They were trying to break me in.  Finally, one of them actually talked to me like a human being.

“Hey, Maki,” he said from under his blond hair, his eyes squinting at me, his head at an angle.  He held his skate deck under his arm, and I could see blood running down from his elbow in bright rivulets, a startling crimsom against his pale skin.

“What?” I said with an exasperated snort.

“Where you from?”

“Cali,” I lied.  “My name’s not Maki.”

“Oh?  What is it?”

“Ma—my name is Amy.”

“How come you do rollerblading?”

“It’s not rollerblading. Roller Blades is a brand name.  These are…”  Actually, I didn’t know what brand my skates were.  El Cheapo Grandos from Toys-R-Us or something.

“Whatever.  How come you do it?  You’re like the only kid I know who does it.”

I decided to play it tough, with a thundering in my chest making me feel anything but.  “What makes you think you know me?”

He kind of smiled, his upper lip rising to show perfect white teeth, the results of his parents’ belief in high-priced orthodontia.  About an hour later, he’d broken out all the front ones and his mouth was a huge red smear that made everyone forget about his damaged elbow.  He cried like a baby and I threw up twice before his parents came to take him to the ER or dentist or wherever.  But by the time that happened, I was grudgingly accepted as part of the tribe.  The girl who was into the lamest, most weak-ass shit anyone could be into, but with her own little niche nevertheless.

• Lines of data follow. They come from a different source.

-- pv_equiv track=rewrite | github.com/lfvelascot/Analysis-and-design-of-algorithms | PYTHON LOG/PYTHON ADVANGE/ORDENAMIENTO/busquedaTextos.py | busquedaTexto1
-- ===== SOURCE A (Python) =====
-- def busquedaTexto1(texto, busqueda):
-- 	aux= ''
-- 	for i in texto:
-- 		aux = aux+i
-- 		if aux != busqueda[0:len(aux)]:
-- 			aux = ''
-- 		elif aux == busqueda:
-- 			return True
-- 	return False
-- ===== SOURCE B (Python) =====
-- def busquedaTexto1(texto, busqueda):
--     if not busqueda:
--         return False
--     j = 0
--     n = len(busqueda)
--     for c in texto:
--         if c == busqueda[j]:
--             j += 1
--             if j == n:
--                 return True
--         else:
--             j = 0
--     return False
-- ===== Notes on version B (the rewrite author's own statement) =====
-- stated objective: faster
-- what changed: Replace the accumulated-prefix string with an integer match-length state: each character is compared to one character of busqueda (reset to 0 on mismatch, exactly A's no-backtracking behaviour), removing the O(len(aux)) slice-and-compare per step.
import Mathlib
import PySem

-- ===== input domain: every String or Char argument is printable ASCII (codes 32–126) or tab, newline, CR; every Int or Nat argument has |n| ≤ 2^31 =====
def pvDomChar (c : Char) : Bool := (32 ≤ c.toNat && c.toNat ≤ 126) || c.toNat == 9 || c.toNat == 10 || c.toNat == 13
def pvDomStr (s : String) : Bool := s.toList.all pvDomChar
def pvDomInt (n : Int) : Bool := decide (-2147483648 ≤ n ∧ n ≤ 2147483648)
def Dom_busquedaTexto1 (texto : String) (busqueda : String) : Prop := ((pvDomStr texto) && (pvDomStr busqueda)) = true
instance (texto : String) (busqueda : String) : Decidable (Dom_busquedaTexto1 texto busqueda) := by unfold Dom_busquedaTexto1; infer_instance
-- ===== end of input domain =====

-- B replaces A's growing prefix string (sliced and compared each step) with an integer
-- match-length state, keeping A's exact reset-on-mismatch (no backtracking) behaviour.
-- ===== PORT A =====
-- loop of A: state aux (the accumulated candidate prefix), chars of texto in order
def pvA_go (t : List Char) (b : List Char) (aux : List Char) : Bool :=
  match t with
  | [] => false
  | c :: rest =>
    let aux' := aux ++ [c]
    if aux' ≠ b.take aux'.length then pvA_go rest b []
    else if aux' = b then true
    else pvA_go rest b aux'

def busquedaTexto1 (texto : String) (busqueda : String) : Bool :=
  pvA_go texto.toList busqueda.toList []

-- ===== PORT B =====
-- loop of B: state j (length of the current match); busqueda[j] is in range since j < n throughout
def pvB_go (t : List Char) (b : List Char) (j : Nat) : Bool :=
  match t with
  | [] => false
  | c :: rest =>
    if b[j]? = some c then
      if j + 1 = b.length then true else pvB_go rest b (j + 1)
    else pvB_go rest b 0

def busquedaTexto1_alt (texto : String) (busqueda : String) : Bool :=
  if busqueda.toList.isEmpty then false
  else pvB_go texto.toList busqueda.toList 0

-- ===== PRECONDITION & SPEC =====
def Spec_busquedaTexto1 (texto : String) (busqueda : String) (out : Bool) : Prop := out = busquedaTexto1_alt texto busqueda
instance (texto : String) (busqueda : String) (out : Bool) : Decidable (Spec_busquedaTexto1 texto busqueda out) := by unfold Spec_busquedaTexto1; infer_instance

-- ===== CLAIM (what is proved, stated in full; the proofs are below) =====
def Claim_equal_busquedaTexto1 : Prop := ∀ (texto : String) (busqueda : String), Dom_busquedaTexto1 texto busqueda → Spec_busquedaTexto1 texto busqueda (busquedaTexto1 texto busqueda)

-- ===== LEMMAS AND PROOFS =====

-- ===== VERDICT (by name: the statement is the Claim_ definition above) =====
-- A with empty busqueda: every step resets (nonempty aux' never equals the empty prefix)
theorem pvA_go_nil (t : List Char) : pvA_go t [] [] = false := by
  induction t with
  | nil => rfl
  | cons c rest ih => simp [pvA_go, ih]

-- invariant: A's aux is always busqueda.take j with j < |busqueda|; then the two loops agree
theorem pv_go_eq (t : List Char) (b : List Char) (hb : b ≠ []) :
    ∀ j, j < b.length → pvA_go t b (b.take j) = pvB_go t b j := by
  induction t with
  | nil => intro j hj; rfl
  | cons c rest ih =>
    intro j hj
    have hlen : (b.take j ++ [c]).length = j + 1 := by
      simp [Nat.min_eq_left (Nat.le_of_lt hj)]
    have htake : b.take (j + 1) = b.take j ++ [b[j]] := by
      rw [List.take_add_one, List.getElem?_eq_getElem hj]; rfl
    have hget : b[j]? = some b[j] := List.getElem?_eq_getElem hj
    by_cases hc : c = b[j]
    · have heq : b.take j ++ [c] = b.take (j + 1) := by rw [htake, hc]
      by_cases hend : j + 1 = b.length
      · have hfull : b.take j ++ [c] = b := by rw [heq, hend, List.take_length]
        simp only [pvA_go, pvB_go, heq]
        rw [if_neg (by simp), if_pos (heq ▸ hfull), if_pos (by rw [hget, hc]), if_pos hend]
      · have hlt : j + 1 < b.length := Nat.lt_of_le_of_ne hj (by omega)
        have hne : b.take j ++ [c] ≠ b := by
          intro h
          have := congrArg List.length h
          rw [hlen] at this
          omega
        simp only [pvA_go, pvB_go, heq]
        rw [if_neg (by simp), if_neg (heq ▸ hne), if_pos (by rw [hget, hc]), if_neg hend]
        exact ih (j + 1) hlt
    · have hne : b.take j ++ [c] ≠ b.take (j + 1) := by
        rw [htake]
        intro h
        exact hc (List.singleton_inj.mp (List.append_cancel_left h))
      have hgetne : ¬ (b[j]? = some c) := by
        rw [hget]
        intro h
        exact hc (Option.some.inj h).symm
      simp only [pvA_go, pvB_go, hlen]
      rw [if_pos hne, if_neg hgetne]
      simpa using ih 0 (List.length_pos_of_ne_nil hb)

theorem busquedaTexto1_spec : Claim_equal_busquedaTexto1 := by
  intro texto busqueda _
  unfold Spec_busquedaTexto1 busquedaTexto1 busquedaTexto1_alt
  by_cases hb : busqueda.toList = []
  · simp [hb, pvA_go_nil]
  · rw [if_neg (by simpa [List.isEmpty_iff] using hb)]
    have h0 : (0 : Nat) < busqueda.toList.length := List.length_pos_of_ne_nil hb
    simpa using pv_go_eq texto.toList busqueda.toList hb 0 h0
-- pv_equiv track=rewrite | github.com/delimitry/networks | networks/snmp.py | encode_to_7bit
-- ===== SOURCE A (Python) =====
-- def encode_to_7bit(value):
--     """Encode to 7 bit"""
--     if value > 0x7f:
--         res = []
--         res.insert(0, value & 0x7f)
--         while value > 0x7f:
--             value >>= 7
--             res.insert(0, (value & 0x7f) | 0x80)
--         return res
--     return [value]
-- ===== SOURCE B (Python) =====
-- def encode_to_7bit(value):
--     """Encode to 7 bit"""
--     if value <= 0x7f:
--         return [value]
--     # first pass: find shift of the most-significant 7-bit group
--     shift = 0
--     while (value >> shift) > 0x7f:
--         shift += 7
--     # second pass: emit MSB-first
--     res = []
--     while shift > 0:
--         res.append(((value >> shift) & 0x7f) | 0x80)
--         shift -= 7
--     res.append(value & 0x7f)
--     return res
-- ===== Notes on version B (the rewrite author's own statement) =====
-- stated objective: alternative
-- what changed: A builds the byte list LSB-first with insert(0, ...) while shifting the value in place; B first scans for the shift of the most-significant 7-bit group, then emits the bytes MSB-first in a second loop using only >> and &.
import Mathlib
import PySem

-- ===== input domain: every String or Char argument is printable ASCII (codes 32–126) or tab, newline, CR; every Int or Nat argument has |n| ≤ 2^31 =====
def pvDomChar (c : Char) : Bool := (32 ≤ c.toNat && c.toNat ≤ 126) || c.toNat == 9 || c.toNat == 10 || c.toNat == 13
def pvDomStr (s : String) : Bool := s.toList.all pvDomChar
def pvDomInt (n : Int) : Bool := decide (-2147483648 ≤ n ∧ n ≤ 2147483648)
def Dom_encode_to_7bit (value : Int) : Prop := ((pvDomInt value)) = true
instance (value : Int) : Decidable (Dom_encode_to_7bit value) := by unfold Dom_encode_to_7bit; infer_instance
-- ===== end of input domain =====

-- B re-implements the same encoding with a different decomposition: instead of A's
-- LSB-first loop with insert(0, …), B first locates the most-significant 7-bit group
-- and then emits the bytes MSB-first in a second loop (objective: alternative, no speed claim).

-- ===== PORT A =====
-- the 'while value > 0x7f' loop of A: state = (value, res), res built by insert(0, …)
def pvALoop (v : Int) (res : List Int) : List Int :=
  if v > 0x7f then
    pvALoop (v >>> (7:Nat)) ((PySem.Int.bor (PySem.Int.band (v >>> (7:Nat)) 0x7f) 0x80) :: res)
  else res
termination_by v.toNat
decreasing_by
  simp only [Int.shiftRight_eq_div_pow]
  omega

def encode_to_7bit (value : Int) : List Int :=
  if value > 0x7f then
    pvALoop value [PySem.Int.band value 0x7f]
  else [value]

-- ===== PORT B =====
-- B's first pass: grow shift by 7 until (value >> shift) fits in 7 bits
def pvShiftUp (value : Int) (shift : Nat) : Nat :=
  if (value >>> shift) > 0x7f then pvShiftUp value (shift + 7) else shift
termination_by (value >>> shift).toNat
decreasing_by
  rw [show shift + 7 = shift + (7:Nat) from rfl, Int.shiftRight_add]
  generalize value >>> shift = w at *
  simp only [Int.shiftRight_eq_div_pow] at *
  omega

-- B's second pass: emit MSB-first, continuation bit on every byte except the last
def pvEmit (value : Int) (shift : Nat) (res : List Int) : List Int :=
  if shift > 0 then
    pvEmit value (shift - 7) (res ++ [PySem.Int.bor (PySem.Int.band (value >>> shift) 0x7f) 0x80])
  else res ++ [PySem.Int.band value 0x7f]
termination_by shift
decreasing_by omega

def encode_to_7bit_alt (value : Int) : List Int :=
  if value ≤ 0x7f then [value]
  else pvEmit value (pvShiftUp value 0) []

-- ===== PRECONDITION & SPEC =====
def Spec_encode_to_7bit (value : Int) (out : List Int) : Prop := out = encode_to_7bit_alt value
instance (value : Int) (out : List Int) : Decidable (Spec_encode_to_7bit value out) := by unfold Spec_encode_to_7bit; infer_instance

-- ===== CLAIM (what is proved, stated in full; the proofs are below) =====
def Claim_equal_encode_to_7bit : Prop := ∀ (value : Int), Dom_encode_to_7bit value → Spec_encode_to_7bit value (encode_to_7bit value)

-- ===== LEMMAS AND PROOFS =====

-- number of continuation bytes (= loop iterations of A)
def pvN (v : Int) : Nat :=
  if v > 0x7f then pvN (v >>> (7:Nat)) + 1 else 0
termination_by v.toNat
decreasing_by
  simp only [Int.shiftRight_eq_div_pow]
  omega

-- the k continuation bytes of v, MSB-first
def pvRefC (v : Int) : Nat → List Int
  | 0 => []
  | k + 1 => (PySem.Int.bor (PySem.Int.band (v >>> (7 * (k + 1))) 0x7f) 0x80) :: pvRefC v k

theorem pvRefC_shift (k : Nat) (v : Int) :
    pvRefC (v >>> (7:Nat)) k ++ [PySem.Int.bor (PySem.Int.band (v >>> (7:Nat)) 0x7f) 0x80] = pvRefC v (k + 1) := by
  induction k with
  | zero => simp [pvRefC]
  | succ k ih =>
    have h7 : (7:Nat) + 7 * (k + 1) = 7 * (k + 1 + 1) := by ring
    simp only [pvRefC, List.cons_append, ih, ← Int.shiftRight_add, h7]

theorem pvALoop_eq (v : Int) (res : List Int) :
    pvALoop v res = pvRefC v (pvN v) ++ res := by
  induction v, res using pvALoop.induct with
  | case1 v res h ih =>
    rw [pvALoop, if_pos h, ih,
      show pvN v = pvN (v >>> (7:Nat)) + 1 by rw [pvN]; rw [if_pos h],
      ← pvRefC_shift]
    simp
  | case2 v res h =>
    rw [pvALoop, if_neg h, pvN, if_neg h]
    simp [pvRefC]

theorem pvShiftUp_eq (v : Int) (sh : Nat) :
    pvShiftUp v sh = sh + 7 * pvN (v >>> sh) := by
  induction sh using pvShiftUp.induct (value := v) with
  | case1 sh h ih =>
    rw [pvShiftUp, if_pos h, ih,
      show pvN (v >>> sh) = pvN ((v >>> sh) >>> (7:Nat)) + 1 by rw [pvN]; rw [if_pos h],
      ← Int.shiftRight_add]
    omega
  | case2 sh h =>
    rw [pvShiftUp, if_neg h, pvN, if_neg h]
    omega

theorem pvEmit_eq (k : Nat) (v : Int) (res : List Int) :
    pvEmit v (7 * k) res = res ++ pvRefC v k ++ [PySem.Int.band v 0x7f] := by
  induction k generalizing res with
  | zero => rw [pvEmit]; simp [pvRefC]
  | succ k ih =>
    have hpos : 7 * (k + 1) > 0 := by omega
    have hsub : 7 * (k + 1) - 7 = 7 * k := by omega
    rw [pvEmit, if_pos hpos, hsub, ih]
    simp [pvRefC]

-- ===== VERDICT (by name: the statement is the Claim_ definition above) =====
theorem encode_to_7bit_spec : Claim_equal_encode_to_7bit := by
  intro value _
  unfold Spec_encode_to_7bit encode_to_7bit encode_to_7bit_alt
  by_cases h : value > 0x7f
  · rw [if_pos h, if_neg (by omega), pvALoop_eq, pvShiftUp_eq]
    have h0 : value >>> (0:Nat) = value := by
      simp [Int.shiftRight_eq_div_pow]
    rw [h0, Nat.zero_add, pvEmit_eq]
    simp
  · rw [if_neg h, if_pos (by omega)]
theorem enterA_total : ∀ (f : Nat) (lab : List (List Int)) (x y : Int) (sol : List (List Int))
    (vis : List (List Bool)), Shape lab vis → cnt vis < f →
    ∃ out, enterA f lab x y sol vis = some out := by
  intro f
  induction f with
  | zero => intro lab x y sol vis sh hc; omega
  | succ f ih =>
    intro lab x y sol vis sh hc
    by_cases hg : (x == (lab.length : Int) - 1 && y == (lab.headI.length : Int) - 1) = true
    · exact ⟨_, by simp only [enterA]; rw [if_pos hg]⟩
    · by_cases hv : es_valido lab x y vis = true
      · obtain ⟨hx, hxn, hy, hym, _, hb⟩ := valid_parts lab x y vis hv
        have sh1 : Shape lab (set2 vis x y true) := shape_set2 lab vis x y true hx sh
        have hc1 : cnt (set2 vis x y true) < f := by
          have := cnt_mark lab vis x y sh hv; omega
        obtain ⟨⟨b1, s2, v2⟩, h1⟩ := ih lab (x+1) y (set2 sol x y 2) (set2 vis x y true) sh1 hc1
        cases b1 with
        | true => exact ⟨_, by simp only [enterA]; rw [if_neg hg, if_pos hv, h1]⟩
        | false =>
          have hv2 : v2 = set2 vis x y true := enterA_restore f lab (x+1) y _ _ s2 v2 h1
          have sh2 : Shape lab v2 := hv2 ▸ sh1
          have hc2 : cnt v2 < f := by rw [hv2]; exact hc1
          obtain ⟨⟨b2, s3, v3⟩, h2⟩ := ih lab x (y+1) s2 v2 sh2 hc2
          cases b2 with
          | true => exact ⟨_, by simp only [enterA]; rw [if_neg hg, if_pos hv, h1]; dsimp only; rw [h2]⟩
          | false =>
            have hv3 : v3 = v2 := enterA_restore f lab x (y+1) s2 v2 s3 v3 h2
            have sh3 : Shape lab v3 := hv3 ▸ sh2
            have hc3 : cnt v3 < f := by rw [hv3]; exact hc2
            obtain ⟨⟨b3, s4, v4⟩, h3⟩ := ih lab (x-1) y s3 v3 sh3 hc3
            cases b3 with
            | true => exact ⟨_, by simp only [enterA]; rw [if_neg hg, if_pos hv, h1]; dsimp only; rw [h2]; dsimp only; rw [h3]⟩
            | false =>
              have hv4 : v4 = v3 := enterA_restore f lab (x-1) y s3 v3 s4 v4 h3
              have sh4 : Shape lab v4 := hv4 ▸ sh3
              have hc4 : cnt v4 < f := by rw [hv4]; exact hc3
              obtain ⟨⟨b4, s5, v5⟩, h4⟩ := ih lab x (y-1) s4 v4 sh4 hc4
              cases b4 with
              | true => exact ⟨_, by simp only [enterA]; rw [if_neg hg, if_pos hv, h1]; dsimp only; rw [h2]; dsimp only; rw [h3]; dsimp only; rw [h4]⟩
              | false => exact ⟨_, by simp only [enterA]; rw [if_neg hg, if_pos hv, h1]; dsimp only; rw [h2]; dsimp only; rw [h3]; dsimp only; rw [h4]⟩
      · exact ⟨_, by simp only [enterA]; rw [if_neg hg, if_neg hv]⟩

theorem runB_mono_succ : ∀ (f : Nat) (lab : List (List Int)) (st : List (Int × Int × Nat))
    (sol : List (List Int)) (vis : List (List Bool)) (r : Bool),
    runB f lab st sol vis = some r → runB (f+1) lab st sol vis = some r := by
  intro f
  induction f with
  | zero => intro lab st sol vis r h; simp [runB] at h
  | succ f ih =>
    intro lab st sol vis r h
    cases st with
    | nil => simpa [runB] using h
    | cons fr st =>
      obtain ⟨cx, cy, d⟩ := fr
      rw [runB_cons] at h
      rw [runB_cons]
      by_cases hd : 4 ≤ d
      · rw [if_pos hd] at h ⊢
        exact ih lab st _ _ r h
      · rw [if_neg hd] at h ⊢
        unfold attemptB at h ⊢
        by_cases hg : ((cx + (dirs d).1) == (lab.length : Int) - 1 && (cy + (dirs d).2) == (lab.headI.length : Int) - 1) = true
        · simp only [hg, if_true] at h ⊢; exact h
        · simp only [hg] at h ⊢
          by_cases hv : es_valido lab (cx + (dirs d).1) (cy + (dirs d).2) vis = true
          · simp only [hv, if_true] at h ⊢; exact ih lab _ _ _ r h
          · simp only [hv] at h ⊢; exact ih lab _ _ _ r h

theorem runB_mono : ∀ (f f' : Nat) (lab : List (List Int)) (st : List (Int × Int × Nat))
    (sol : List (List Int)) (vis : List (List Bool)) (r : Bool), f ≤ f' →
    runB f lab st sol vis = some r → runB f' lab st sol vis = some r := by
  intro f f' lab st sol vis r h hr
  induction f' with
  | zero =>
    have : f = 0 := by omega
    subst this; exact hr
  | succ g ih =>
    rcases Nat.lt_or_ge g f with hlt | hge
    · have : f = g + 1 := by omega
      subst this; exact hr
    · exact runB_mono_succ g lab st sol vis r (ih hge)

Later that summer, someone built a wooden vert and I set about learning how to do what I learned the aggressive skaters called “pumping it,” which sounded nasty but was anything but.  Since everyone around me was a skateboarder, I had to figure it out for myself from skating videos and magazines.  Starting in the middle, I rode up, back down, up, back and forth like a timid old lady re-learning how to walk after rehabbing a broken hip, trying to go higher and higher while everyone waited, their impatient energy making me push myself.  It was scary as hell at first, but once I gave into gravity and started tucking into the drop, I found myself going high and higher up the vert walls.  Pumping on a vert.  Now I was almost skating for real.

My breakthrough was when I managed to do a 180 without falling to my knees and sliding down amid the same mocking, egalitarian laughter that greeted the boys’ crashes.  With that figured out, I got higher and higher up the vert walls with every run until one spectacular afternoon I reached the coping… and went above it.

I shrieked with joy!

And because I was so light, I could throw my bird-weight body up until I felt almost as if I were flying and not care if I broke my neck.  I’d explode upward into the sun, these crazy high-pitched sounds coming out of my lungs and throat in a completely involuntary reaction.  It felt so good, I almost wet my pants.  I was reusable like the space shuttle, launching myself over and over, rising ever upward.  Total fucking rapture!

As soon as everyone saw how massive my airs were, they re-nicknamed me Ayumi, after another Japanese professional skater-- not that I was anywhere near her class—because it was closer to my real name. 

This time I didn’t mind having a nickname because I was actually becoming better at riding the vert—and everyone enjoyed my sliding, crashing failures at doing anything more than a 180, although I tried and tried to do 360s and once even a flatspin-- than most of the local posers on their skateboards.  There were a few hardcore guys who were miles better than the rest, of course.  But fear of bodily harm kept the rank and file somewhat in check, whereas vert rash made me feel strong again.

Badass in a way I'd never even felt when I had XY chromosomes.  Kinda.  To an extent...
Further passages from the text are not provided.